*** Opening of Material for the task ***

-- pv_equiv track=rewrite | github.com/martonz/GCC-Dashboard | worker/app/alerting/discord.py | _join_complete_lines_with_limit
-- ===== SOURCE A (Python) =====
-- def _join_complete_lines_with_limit(lines: list[str], max_len: int) -> str:
--     """Join only full lines without cutting links/text mid-line."""
--     out: list[str] = []
--     used = 0
--     for line in lines:
--         add_len = len(line) if not out else len(line) + 1  # account for newlines
--         if used + add_len > max_len:
--             if out:
--                 out.append("...")
--             break
--         out.append(line)
--         used += add_len
--     return "\n".join(out)
-- ===== SOURCE B (Python) =====
-- def _join_complete_lines_with_limit(lines: list[str], max_len: int) -> str:
--     """Join only full lines without cutting links/text mid-line."""
--     # prefix-sum table of joined length after each line (newline cost for all but the first)
--     cum = []
--     total = 0
--     for i, line in enumerate(lines):
--         total += len(line) + (1 if i else 0)
--         cum.append(total)
--     # binary search: k = number of leading lines whose joined length fits
--     lo, hi = 0, len(cum)
--     while lo < hi:
--         mid = (lo + hi) // 2
--         if cum[mid] <= max_len:
--             lo = mid + 1
--         else:
--             hi = mid
--     k = lo
--     kept = lines[:k]
--     if 0 < k < len(lines):
--         kept = kept + ["..."]
--     return "\n".join(kept)
-- ===== Notes on version B (the rewrite author's own statement) =====
-- stated objective: alternative
-- what changed: Replaces the greedy accumulate-and-break loop by a prefix-sum table of joined lengths plus a binary search for the cutoff k, then slices lines[:k] and appends the ellipsis when truncation occurred.
import Mathlib
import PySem

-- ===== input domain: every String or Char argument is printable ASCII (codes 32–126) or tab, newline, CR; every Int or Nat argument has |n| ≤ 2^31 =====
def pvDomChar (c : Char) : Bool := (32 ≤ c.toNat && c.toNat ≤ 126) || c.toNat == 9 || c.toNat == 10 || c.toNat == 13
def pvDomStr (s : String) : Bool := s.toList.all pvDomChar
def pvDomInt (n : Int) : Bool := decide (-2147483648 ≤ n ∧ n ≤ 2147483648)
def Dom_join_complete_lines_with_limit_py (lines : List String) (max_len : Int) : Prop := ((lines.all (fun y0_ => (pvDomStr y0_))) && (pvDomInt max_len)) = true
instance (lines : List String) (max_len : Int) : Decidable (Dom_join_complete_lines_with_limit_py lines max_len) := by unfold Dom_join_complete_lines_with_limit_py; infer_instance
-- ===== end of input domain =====

-- B replaces A's greedy accumulate-and-break loop by a prefix-sum table of joined
-- lengths plus a binary search for the cutoff; same cost, different decomposition.

-- ===== PORT A =====
-- the for-loop of A, state (out, used); the 'break' is the non-recursive branch
def pvLoopA (max_len : Int) : List String → List String → Int → List String
  | [], out, _ => out
  | line :: rest, out, used =>
    let add_len : Int := if out = [] then PySem.Str.len line else PySem.Str.len line + 1
    if used + add_len > max_len then
      (if out = [] then out else out ++ ["..."])
    else pvLoopA max_len rest (out ++ [line]) (used + add_len)

def join_complete_lines_with_limit_py (lines : List String) (max_len : Int) : String :=
  PySem.Str.join "\n" (pvLoopA max_len lines [] 0)

-- ===== PORT B =====
-- Source B's first loop: the prefix-sum table 'cum' (enumerate index i, running total)
def pvCum : List String → Nat → Int → List Int
  | [], _, _ => []
  | line :: rest, i, total =>
    let total' := total + PySem.Str.len line + (if i = 0 then 0 else 1)
    total' :: pvCum rest (i + 1) total'

-- Source B's while-loop binary search (cum[mid] is always in range, ported as getD)
def pvBsearch (cum : List Int) (max_len : Int) (lo hi : Nat) : Nat :=
  if _h : lo < hi then
    let mid := (lo + hi) / 2
    if cum.getD mid 0 ≤ max_len then pvBsearch cum max_len (mid + 1) hi
    else pvBsearch cum max_len lo mid
  else lo
termination_by hi - lo
decreasing_by all_goals omega

def join_complete_lines_with_limit_py_alt (lines : List String) (max_len : Int) : String :=
  let cum := pvCum lines 0 0
  let k := pvBsearch cum max_len 0 cum.length
  let kept := lines.take k
  let kept := if 0 < k ∧ k < lines.length then kept ++ ["..."] else kept
  PySem.Str.join "\n" kept

-- ===== PRECONDITION & SPEC =====
def Spec_join_complete_lines_with_limit_py (lines : List String) (max_len : Int) (out : String) : Prop := out = join_complete_lines_with_limit_py_alt lines max_len
instance (lines : List String) (max_len : Int) (out : String) : Decidable (Spec_join_complete_lines_with_limit_py lines max_len out) := by unfold Spec_join_complete_lines_with_limit_py; infer_instance

-- ===== CLAIM (what is proved, stated in full; the proofs are below) =====
def Claim_equal_join_complete_lines_with_limit_py : Prop := ∀ (lines : List String) (max_len : Int), Dom_join_complete_lines_with_limit_py lines max_len → Spec_join_complete_lines_with_limit_py lines max_len (join_complete_lines_with_limit_py lines max_len)

-- ===== LEMMAS AND PROOFS =====

-- the suffix A's loop appends after 'out'; flag b = "out is nonempty"
def pvG (m : Int) : List String → Int → Bool → List String
  | [], _, _ => []
  | l :: r, u, b =>
    let a : Int := if b then PySem.Str.len l + 1 else PySem.Str.len l
    if u + a > m then (if b then ["..."] else []) else l :: pvG m r (u + a) true

-- the number of lines A's loop keeps
def pvK (m : Int) : List String → Int → Bool → Nat
  | [], _, _ => 0
  | l :: r, u, b =>
    let a : Int := if b then PySem.Str.len l + 1 else PySem.Str.len l
    if u + a > m then 0 else 1 + pvK m r (u + a) true

theorem pvLoopA_eq_g (m : Int) : ∀ (rest out : List String) (used : Int),
    pvLoopA m rest out used = out ++ pvG m rest used (decide (out ≠ [])) := by
  intro rest
  induction rest with
  | nil => intro out used; simp [pvLoopA, pvG]
  | cons l r ih =>
    intro out used
    by_cases hout : out = []
    · subst hout
      have hb : (decide (([] : List String) ≠ [])) = false := by decide
      rw [hb]
      simp only [pvLoopA, pvG, List.nil_append, Bool.false_eq_true, if_false]
      split_ifs <;> first | rfl | (rw [ih]; simp)
    · have hb : (decide (out ≠ [])) = true := by simpa using hout
      rw [hb]
      simp only [pvLoopA, pvG, if_neg hout]
      split_ifs with h
      · simp
      · rw [ih]
        have hb2 : (decide ((out ++ [l]) ≠ [])) = true := by simp
        rw [hb2]
        simp

theorem pvG_eq_take (m : Int) : ∀ (rest : List String) (u : Int) (b : Bool),
    pvG m rest u b = rest.take (pvK m rest u b) ++
      (if (b = true ∨ 0 < pvK m rest u b) ∧ pvK m rest u b < rest.length then ["..."] else []) := by
  intro rest
  induction rest with
  | nil => intro u b; simp [pvG, pvK]
  | cons l r ih =>
    intro u b
    simp only [pvG, pvK]
    by_cases h : u + (if b = true then PySem.Str.len l + 1 else PySem.Str.len l) > m
    · simp only [if_pos h]
      cases b <;> simp
    · simp only [if_neg h]
      rw [ih _ true, Nat.add_comm 1, List.take_succ_cons]
      simp

theorem pvK_eq_takeWhile (m : Int) : ∀ (rest : List String) (i : Nat) (u : Int),
    pvK m rest u (decide (i ≠ 0)) = ((pvCum rest i u).takeWhile (fun c => decide (c ≤ m))).length := by
  intro rest
  induction rest with
  | nil => intro i u; simp [pvK, pvCum]
  | cons l r ih =>
    intro i u
    simp only [pvK, pvCum, List.takeWhile]
    have ha : (u + if (decide (i ≠ 0)) = true then PySem.Str.len l + 1 else PySem.Str.len l)
        = u + PySem.Str.len l + (if i = 0 then 0 else 1) := by
      by_cases hi : i = 0
      · simp [hi]
      · simp [hi]; ring
    rw [ha]
    by_cases h : u + PySem.Str.len l + (if i = 0 then 0 else 1) > m
    · have hd : (decide ((u + PySem.Str.len l + (if i = 0 then 0 else 1)) ≤ m)) = false := by
        simp only [decide_eq_false_iff_not, not_le]; omega
      simp only [if_pos h, hd, List.length_nil]
    · have hd : (decide ((u + PySem.Str.len l + (if i = 0 then 0 else 1)) ≤ m)) = true := by
        simp only [decide_eq_true_eq]; omega
      simp only [if_neg h, hd, List.length_cons]
      have hrec := ih (i + 1) (u + PySem.Str.len l + (if i = 0 then 0 else 1))
      have hb1 : (decide ((i + 1) ≠ 0)) = true := by simp
      rw [hb1] at hrec
      rw [hrec]
      omega

theorem pvCum_mono : ∀ (rest : List String) (i : Nat) (u : Int),
    List.Pairwise (· ≤ ·) (pvCum rest i u) ∧ ∀ x ∈ pvCum rest i u, u ≤ x := by
  intro rest
  induction rest with
  | nil => intro i u; simp [pvCum]
  | cons l r ih =>
    intro i u
    simp only [pvCum, List.pairwise_cons, List.mem_cons]
    have hlen : (0 : Int) ≤ PySem.Str.len l := by
      rw [PySem.Str.len_eq]; positivity
    have hstep : u ≤ u + PySem.Str.len l + (if i = 0 then 0 else 1) := by
      split_ifs <;> omega
    obtain ⟨hp, hmem⟩ := ih (i + 1) (u + PySem.Str.len l + (if i = 0 then 0 else 1))
    refine ⟨⟨fun x hx => hmem x hx, hp⟩, ?_⟩
    rintro x (rfl | hx)
    · exact hstep
    · exact le_trans hstep (hmem x hx)

-- takeWhile facts on a monotone list
theorem takeWhile_getElem_pos {l : List Int} (p : Int → Bool) {j : Nat}
    (hj : j < (l.takeWhile p).length) (hjl : j < l.length) : p (l[j]) = true := by
  have hpre := List.takeWhile_prefix (l := l) (p := p)
  have : l[j] = (l.takeWhile p)[j] := (List.IsPrefix.getElem hpre hj).symm
  rw [this]
  exact List.mem_takeWhile_imp (List.getElem_mem hj)

theorem takeWhile_getElem_stop {l : List Int} (p : Int → Bool)
    (h : (l.takeWhile p).length < l.length) :
    p (l[(l.takeWhile p).length]) = false := by
  induction l with
  | nil => simp at h
  | cons x xs ih =>
    by_cases hx : p x
    · simp only [List.takeWhile, hx, List.length_cons] at h ⊢
      simpa using ih (by simpa using h)
    · simp [List.takeWhile, hx]

theorem pvBsearch_char (cum : List Int) (m : Int) (K : Nat)
    (hK1 : ∀ j (_ : j < cum.length), j < K → cum[j] ≤ m)
    (hK2 : ∀ j (_ : j < cum.length), K ≤ j → m < cum[j]) :
    ∀ (lo hi : Nat), lo ≤ K → K ≤ hi → hi ≤ cum.length → pvBsearch cum m lo hi = K := by
  intro lo hi
  induction hn : hi - lo using Nat.strong_induction_on generalizing lo hi with
  | _ n ihn =>
  intro hloK hKhi hhilen
  rw [pvBsearch]
  by_cases h : lo < hi
  · simp only [h, dif_pos]
    have hmidlt : (lo + hi) / 2 < hi := by omega
    have hmidge : lo ≤ (lo + hi) / 2 := by omega
    have hmidlen : (lo + hi) / 2 < cum.length := by omega
    have hget : cum.getD ((lo + hi) / 2) 0 = cum[(lo + hi) / 2] :=
      List.getD_eq_getElem cum 0 hmidlen
    rw [hget]
    by_cases hc : cum[(lo + hi) / 2] ≤ m
    · simp only [hc, if_pos]
      have hmidK : (lo + hi) / 2 < K := by
        rcases Nat.lt_or_ge ((lo + hi) / 2) K with hlt | hge
        · exact hlt
        · exact absurd (hK2 _ hmidlen hge) (by omega)
      exact ihn (hi - ((lo + hi) / 2 + 1)) (by omega) _ _ rfl (by omega) (by omega) (by omega)
    · simp only [hc, if_false]
      have hKmid : K ≤ (lo + hi) / 2 := by
        rcases Nat.lt_or_ge ((lo + hi) / 2) K with hlt | hge
        · exact absurd (hK1 _ hmidlen hlt) hc
        · exact hge
      exact ihn ((lo + hi) / 2 - lo) (by omega) _ _ rfl (by omega) (by omega) (by omega)
  · simp only [h, dif_neg, not_false_iff]
    omega

theorem pvBsearch_eq_takeWhile (cum : List Int) (m : Int)
    (hmono : List.Pairwise (· ≤ ·) cum) :
    pvBsearch cum m 0 cum.length = (cum.takeWhile (fun c => decide (c ≤ m))).length := by
  have hKlen : (cum.takeWhile (fun c => decide (c ≤ m))).length ≤ cum.length :=
    (List.takeWhile_prefix _).length_le
  apply pvBsearch_char
  · intro j hj hjK
    have := takeWhile_getElem_pos (l := cum) (fun c => decide (c ≤ m)) (by omega) hj
    simpa using this
  · intro j hj hKj
    have hKlt : (cum.takeWhile (fun c => decide (c ≤ m))).length < cum.length := by omega
    have hstop := takeWhile_getElem_stop (l := cum) (fun c => decide (c ≤ m)) hKlt
    simp only [decide_eq_false_iff_not, not_le] at hstop
    rcases Nat.lt_or_ge (cum.takeWhile (fun c => decide (c ≤ m))).length j with hlt | hge
    · exact lt_of_lt_of_le hstop (List.pairwise_iff_getElem.mp hmono _ _ hKlt hj hlt)
    · have : (cum.takeWhile (fun c => decide (c ≤ m))).length = j := by omega
      subst this
      exact hstop
  · exact Nat.zero_le _
  · exact hKlen
  · exact le_rfl

-- ===== VERDICT (by name: the statement is the Claim_ definition above) =====
theorem join_complete_lines_with_limit_py_spec : Claim_equal_join_complete_lines_with_limit_py := by
  intro lines max_len _hdom
  unfold Spec_join_complete_lines_with_limit_py
  simp only [join_complete_lines_with_limit_py, join_complete_lines_with_limit_py_alt]
  have hmono := (pvCum_mono lines 0 0).1
  have hbs := pvBsearch_eq_takeWhile (pvCum lines 0 0) max_len hmono
  have hk := pvK_eq_takeWhile max_len lines 0 0
  have hdec : (decide ((0 : Nat) ≠ 0)) = false := by decide
  rw [hdec] at hk
  have hA := pvLoopA_eq_g max_len lines [] 0
  have hdec2 : (decide (([] : List String) ≠ [])) = false := by decide
  rw [hdec2] at hA
  rw [hA, List.nil_append, pvG_eq_take, hk]
  rw [hbs]
  congr 1
  by_cases hcond : 0 < (List.takeWhile (fun c => decide (c ≤ max_len)) (pvCum lines 0 0)).length ∧
      (List.takeWhile (fun c => decide (c ≤ max_len)) (pvCum lines 0 0)).length < lines.length
  · simp [hcond]
  · simp [hcond]
lemma maskB_tb (selN : Nat) : ∀ (n k : Nat),
    (byteMaskMaskB ((selN : Nat) : Int) n).testBit k = (decide (k / 8 < n) && selN.testBit (k / 8)) := by
  intro n
  induction n with
  | zero =>
    intro k
    simp [byteMaskMaskB, tb_zero]
  | succ n ihn =>
    intro k
    have hstep : byteMaskMaskB ((selN : Nat) : Int) (n + 1)
        = (fun (m : Int) (i : Nat) => if PySem.Int.band (((selN : Nat) : Int) >>> i) 1 = 1 then PySem.Int.bor m ((255 : Int) <<< (8 * i)) else m)
            (byteMaskMaskB ((selN : Nat) : Int) n) n := by
      unfold byteMaskMaskB
      rw [List.range_succ, List.foldl_append]
      rfl
    simp only [hstep]
    by_cases hc : PySem.Int.band (((selN : Nat) : Int) >>> n) 1 = 1
    · have hsel : selN.testBit n = true := (maskB_cond selN n).mp hc
      rw [if_pos hc]
      rw [tb_bor _ _ (maskB_nonneg _ _) (by
            rw [show ((255:Int) <<< (8*n) : Int) = (((255 <<< (8*n) : Nat)) : Int) from rfl]
            exact Int.natCast_nonneg _) k]
      rw [ihn k,
          show ((255:Int) <<< (8*n) : Int) = (((255 <<< (8*n) : Nat)) : Int) from rfl, tb_natCast,
          Nat.testBit_shiftLeft, show (255 : Nat) = 2 ^ 8 - 1 from rfl, Nat.testBit_two_pow_sub_one]
      rcases Nat.lt_trichotomy (k / 8) n with hk | hk | hk
      · have e1 : decide (k / 8 < n) = true := by simp [hk]
        have e2 : decide (k / 8 < n + 1) = true := by simp; omega
        have e3 : decide (8 * n ≤ k) = false := by simp; omega
        rw [e1, e2, e3]
        simp
      · rw [hk]
        have e3 : decide (8 * n ≤ k) = true := by simp; omega
        have e4 : decide (k - 8 * n < 8) = true := by simp; omega
        have e2 : decide (n < n + 1) = true := by simp
        rw [e3, e4, e2, hsel]
        simp
      · have e1 : decide (k / 8 < n) = false := by simp; omega
        have e2 : decide (k / 8 < n + 1) = false := by simp; omega
        have e34 : (decide (8 * n ≤ k) && decide (k - 8 * n < 8)) = false := by
          rcases Nat.lt_or_ge k (8 * n) with hlt | hge
          · have e : decide (8 * n ≤ k) = false := by simp; omega
            rw [e, Bool.false_and]
          · have e : decide (k - 8 * n < 8) = false := by simp; omega
            rw [e, Bool.and_false]
        rw [e1, e2, e34]
        simp
    · have hsel : selN.testBit n = false := by
        cases hsb : selN.testBit n
        · rfl
        · exact absurd ((maskB_cond selN n).mpr hsb) hc
      rw [if_neg hc, ihn k]
      rcases Nat.lt_trichotomy (k / 8) n with hk | hk | hk
      · have e1 : decide (k / 8 < n) = true := by simp [hk]
        have e2 : decide (k / 8 < n + 1) = true := by simp; omega
        rw [e1, e2]
      · rw [hk, hsel]
        simp
      · have e1 : decide (k / 8 < n) = false := by simp; omega
        have e2 : decide (k / 8 < n + 1) = false := by simp; omega
        rw [e1, e2]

*** Close of Material for the task ***

Work instruction:
Repeat the entries above verbatim, but only from the line that has "termination_by hi - lo" down to the line that has "def Spec_join_complete_lines_with_limit_py (lines", inclusive.

Exercise response:
termination_by hi - lo
decreasing_by all_goals omega

def join_complete_lines_with_limit_py_alt (lines : List String) (max_len : Int) : String :=
  let cum := pvCum lines 0 0
  let k := pvBsearch cum max_len 0 cum.length
  let kept := lines.take k
  let kept := if 0 < k ∧ k < lines.length then kept ++ ["..."] else kept
  PySem.Str.join "\n" kept

-- ===== PRECONDITION & SPEC =====
def Spec_join_complete_lines_with_limit_py (lines : List String) (max_len : Int) (out : String) : Prop := out = join_complete_lines_with_limit_py_alt lines max_len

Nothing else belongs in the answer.